WHAT IS EXPECTED - Reproduce the section of the listing that begins at the line containing "by_cases h : (if" and finishes at the line containing "exact ⟨y, List.mem_cons_self, (ddTest_iff". Include both end lines and nothing beyond them.

SOURCE RECORDS -
-- pv_equiv track=rewrite | github.com/yuezhao-zy/DPR_Offical | utils.py | drop_duplicate
-- ===== SOURCE A (Python) =====
-- def drop_duplicate(ret,drop_subseq=True):
--     d_ret = []
--
--     ret = sorted(ret, key=lambda i: len(i), reverse=True)
--     for i in range(len(ret)):
--         exist_ = False
--         for j in range(i):
--             if drop_subseq:
--                 if ret[i] in ret[j]:
--                     exist_ = True
--                     break
--             else:
--                 if ret[i] == ret[j]:
--                     exist_ = True
--                     break
--
--         if not exist_:
--             d_ret.append(ret[i])
--
--     return d_ret
-- ===== SOURCE B (Python) =====
-- def drop_duplicate(ret, drop_subseq=True):
--     d_ret = []
--     for item in sorted(ret, key=lambda i: len(i), reverse=True):
--         if drop_subseq:
--             dup = any(item in kept for kept in d_ret)
--         else:
--             dup = any(item == kept for kept in d_ret)
--         if not dup:
--             d_ret.append(item)
--     return d_ret
-- ===== Notes on version B (the rewrite author's own statement) =====
-- stated objective: simpler
-- what changed: Instead of comparing each sorted item against every earlier sorted item (index-based nested range loop with a break flag), B builds the result in one pass and tests each item only against the strings already KEPT, relying on transitivity of substring containment.
import Mathlib
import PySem

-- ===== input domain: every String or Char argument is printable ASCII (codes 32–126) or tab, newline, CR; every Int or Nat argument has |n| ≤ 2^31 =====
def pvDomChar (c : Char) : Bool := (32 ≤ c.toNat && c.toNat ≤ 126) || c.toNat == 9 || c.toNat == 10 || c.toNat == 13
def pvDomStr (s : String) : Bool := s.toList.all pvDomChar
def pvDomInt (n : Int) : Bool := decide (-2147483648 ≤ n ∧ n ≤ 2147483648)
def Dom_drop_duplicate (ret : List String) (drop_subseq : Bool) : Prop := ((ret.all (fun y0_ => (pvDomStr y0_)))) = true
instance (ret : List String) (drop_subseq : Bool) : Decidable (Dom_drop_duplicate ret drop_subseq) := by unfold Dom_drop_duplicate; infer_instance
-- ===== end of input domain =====

-- B replaces A's index-based scan over ALL earlier sorted items with a single pass that
-- tests each item only against the strings already kept (simpler decomposition; equal by
-- transitivity of substring containment).


-- ===== PORT A =====
-- inner 'for j in range(i): … break' over the earlier elements ret[0..i-1] (= pref)
def ddInnerA (pref : List String) (x : String) (ds : Bool) : Bool :=
  match pref with
  | [] => false
  | y :: rest =>
    if (if ds then PySem.Str.isIn x y else x == y) then true else ddInnerA rest x ds

-- outer 'for i in range(len(ret))': pending = ret[i:], pref = ret[:i], d_ret the accumulator
def ddLoopA (pending pref d_ret : List String) (ds : Bool) : List String :=
  match pending with
  | [] => d_ret
  | x :: rest =>
    ddLoopA rest (pref ++ [x]) (if ddInnerA pref x ds then d_ret else d_ret ++ [x]) ds

def drop_duplicate (ret : List String) (drop_subseq : Bool) : List String :=
  ddLoopA (PySem.List.sorted ret (fun i => PySem.Str.len i) true) [] [] drop_subseq

-- ===== PORT B =====
def ddLoopB (pending d_ret : List String) (ds : Bool) : List String :=
  match pending with
  | [] => d_ret
  | x :: rest =>
    if d_ret.any (fun k => if ds then PySem.Str.isIn x k else x == k) then
      ddLoopB rest d_ret ds
    else
      ddLoopB rest (d_ret ++ [x]) ds

def drop_duplicate_alt (ret : List String) (drop_subseq : Bool) : List String :=
  ddLoopB (PySem.List.sorted ret (fun i => PySem.Str.len i) true) [] drop_subseq

-- ===== PRECONDITION & SPEC =====
def Spec_drop_duplicate (ret : List String) (drop_subseq : Bool) (out : List String) : Prop := out = drop_duplicate_alt ret drop_subseq
instance (ret : List String) (drop_subseq : Bool) (out : List String) : Decidable (Spec_drop_duplicate ret drop_subseq out) := by unfold Spec_drop_duplicate; infer_instance

-- ===== CLAIM (what is proved, stated in full; the proofs are below) =====
def Claim_equal_drop_duplicate : Prop := ∀ (ret : List String) (drop_subseq : Bool), Dom_drop_duplicate ret drop_subseq → Spec_drop_duplicate ret drop_subseq (drop_duplicate ret drop_subseq)

-- ===== LEMMAS AND PROOFS =====

-- the relation both programs test: 'x in y' (ds = true) or 'x == y' (ds = false)
def ddRel (ds : Bool) (x y : String) : Prop :=
  if ds then x.toList <:+: y.toList else x = y

theorem ddRel_refl (ds : Bool) (x : String) : ddRel ds x x := by
  cases ds <;> simp [ddRel]

theorem ddRel_trans (ds : Bool) {x y z : String}
    (h1 : ddRel ds x y) (h2 : ddRel ds y z) : ddRel ds x z := by
  cases ds <;> simp [ddRel] at *
  · exact h1.trans h2
  · exact h1.trans h2

theorem ddTest_iff (ds : Bool) (x y : String) :
    ((if ds then PySem.Str.isIn x y else x == y) = true) ↔ ddRel ds x y := by
  cases ds
  · simp [ddRel]
  · simp [ddRel, PySem.Chars.isIn_iff_infix]

theorem ddInnerA_iff (pref : List String) (x : String) (ds : Bool) :
    ddInnerA pref x ds = true ↔ ∃ y ∈ pref, ddRel ds x y := by
  induction pref with
  | nil => simp [ddInnerA]
  | cons y rest ih =>
    by_cases h : (if ds then PySem.Str.isIn x y else x == y) = true
    · have hA : ddInnerA (y :: rest) x ds = true := by unfold ddInnerA; rw [if_pos h]
      rw [hA]
      simp only [true_iff]
      exact ⟨y, List.mem_cons_self, (ddTest_iff ds x y).mp h⟩
    · have hA : ddInnerA (y :: rest) x ds = ddInnerA rest x ds := by
        conv_lhs => rw [ddInnerA]
        rw [if_neg h]
      rw [hA, ih]
      constructor
      · rintro ⟨z, hz, hr⟩; exact ⟨z, List.mem_cons_of_mem _ hz, hr⟩
      · rintro ⟨z, hz, hr⟩
        rcases List.mem_cons.mp hz with hz | hz
        · exact absurd ((ddTest_iff ds x y).mpr (hz ▸ hr)) h
        · exact ⟨z, hz, hr⟩

theorem ddAnyB_iff (d_ret : List String) (x : String) (ds : Bool) :
    (d_ret.any (fun k => if ds then PySem.Str.isIn x k else x == k)) = true
      ↔ ∃ k ∈ d_ret, ddRel ds x k := by
  simp only [List.any_eq_true]
  constructor
  · rintro ⟨k, hk, h⟩; exact ⟨k, hk, (ddTest_iff ds x k).mp h⟩
  · rintro ⟨k, hk, h⟩; exact ⟨k, hk, (ddTest_iff ds x k).mpr h⟩

-- main invariant: kept strings are among the earlier ones, and every earlier string is
-- related (ddRel) to some kept string; then A's scan over pref equals B's scan over d_ret.
theorem ddLoop_eq (ds : Bool) :
    ∀ (pending pref d_ret : List String),
      (∀ k ∈ d_ret, k ∈ pref) →
      (∀ y ∈ pref, ∃ k ∈ d_ret, ddRel ds y k) →
      ddLoopA pending pref d_ret ds = ddLoopB pending d_ret ds := by
  intro pending
  induction pending with
  | nil => intro pref d_ret _ _; rfl
  | cons x rest ih =>
    intro pref d_ret hsub hcov
    have hb : ddInnerA pref x ds
        = d_ret.any (fun k => if ds then PySem.Str.isIn x k else x == k) := by
      by_cases h : ddInnerA pref x ds = true
      · obtain ⟨y, hy, hr⟩ := (ddInnerA_iff pref x ds).mp h
        obtain ⟨k, hk, hr2⟩ := hcov y hy
        rw [h]
        exact ((ddAnyB_iff d_ret x ds).mpr ⟨k, hk, ddRel_trans ds hr hr2⟩).symm
      · have h2 : (d_ret.any (fun k => if ds then PySem.Str.isIn x k else x == k)) ≠ true := by
          intro hc
          obtain ⟨k, hk, hr⟩ := (ddAnyB_iff d_ret x ds).mp hc
          exact h ((ddInnerA_iff pref x ds).mpr ⟨k, hsub k hk, hr⟩)
        rw [Bool.eq_false_iff.mpr h, Bool.eq_false_iff.mpr h2]
    by_cases h : (d_ret.any (fun k => if ds then PySem.Str.isIn x k else x == k)) = true
    · simp only [ddLoopA, ddLoopB]
      rw [hb, if_pos h, if_pos h]
      apply ih (pref ++ [x]) d_ret
      · intro k hk; exact List.mem_append_left _ (hsub k hk)
      · intro y hy
        rcases List.mem_append.mp hy with hy | hy
        · exact hcov y hy
        · obtain ⟨k, hk, hr⟩ := (ddAnyB_iff d_ret x ds).mp h
          have : y = x := List.mem_singleton.mp hy
          exact ⟨k, hk, this ▸ hr⟩
    · simp only [ddLoopA, ddLoopB]
      rw [hb, if_neg h, if_neg h]
      apply ih (pref ++ [x]) (d_ret ++ [x])
      · intro k hk
        rcases List.mem_append.mp hk with hk | hk
        · exact List.mem_append_left _ (hsub k hk)
        · exact List.mem_append_right _ hk
      · intro y hy
        rcases List.mem_append.mp hy with hy | hy
        · obtain ⟨k, hk, hr⟩ := hcov y hy
          exact ⟨k, List.mem_append_left _ hk, hr⟩
        · have : y = x := List.mem_singleton.mp hy
          exact ⟨x, List.mem_append_right _ (List.mem_singleton_self x), this ▸ ddRel_refl ds x⟩

-- ===== VERDICT (by name: the statement is the Claim_ definition above) =====
theorem drop_duplicate_spec : Claim_equal_drop_duplicate := by
  intro ret ds _
  show drop_duplicate ret ds = drop_duplicate_alt ret ds
  unfold drop_duplicate drop_duplicate_alt
  exact ddLoop_eq ds _ [] [] (by simp) (by simp)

REPLY TO THE TASK -
    by_cases h : (if ds then PySem.Str.isIn x y else x == y) = true
    · have hA : ddInnerA (y :: rest) x ds = true := by unfold ddInnerA; rw [if_pos h]
      rw [hA]
      simp only [true_iff]
      exact ⟨y, List.mem_cons_self, (ddTest_iff ds x y).mp h⟩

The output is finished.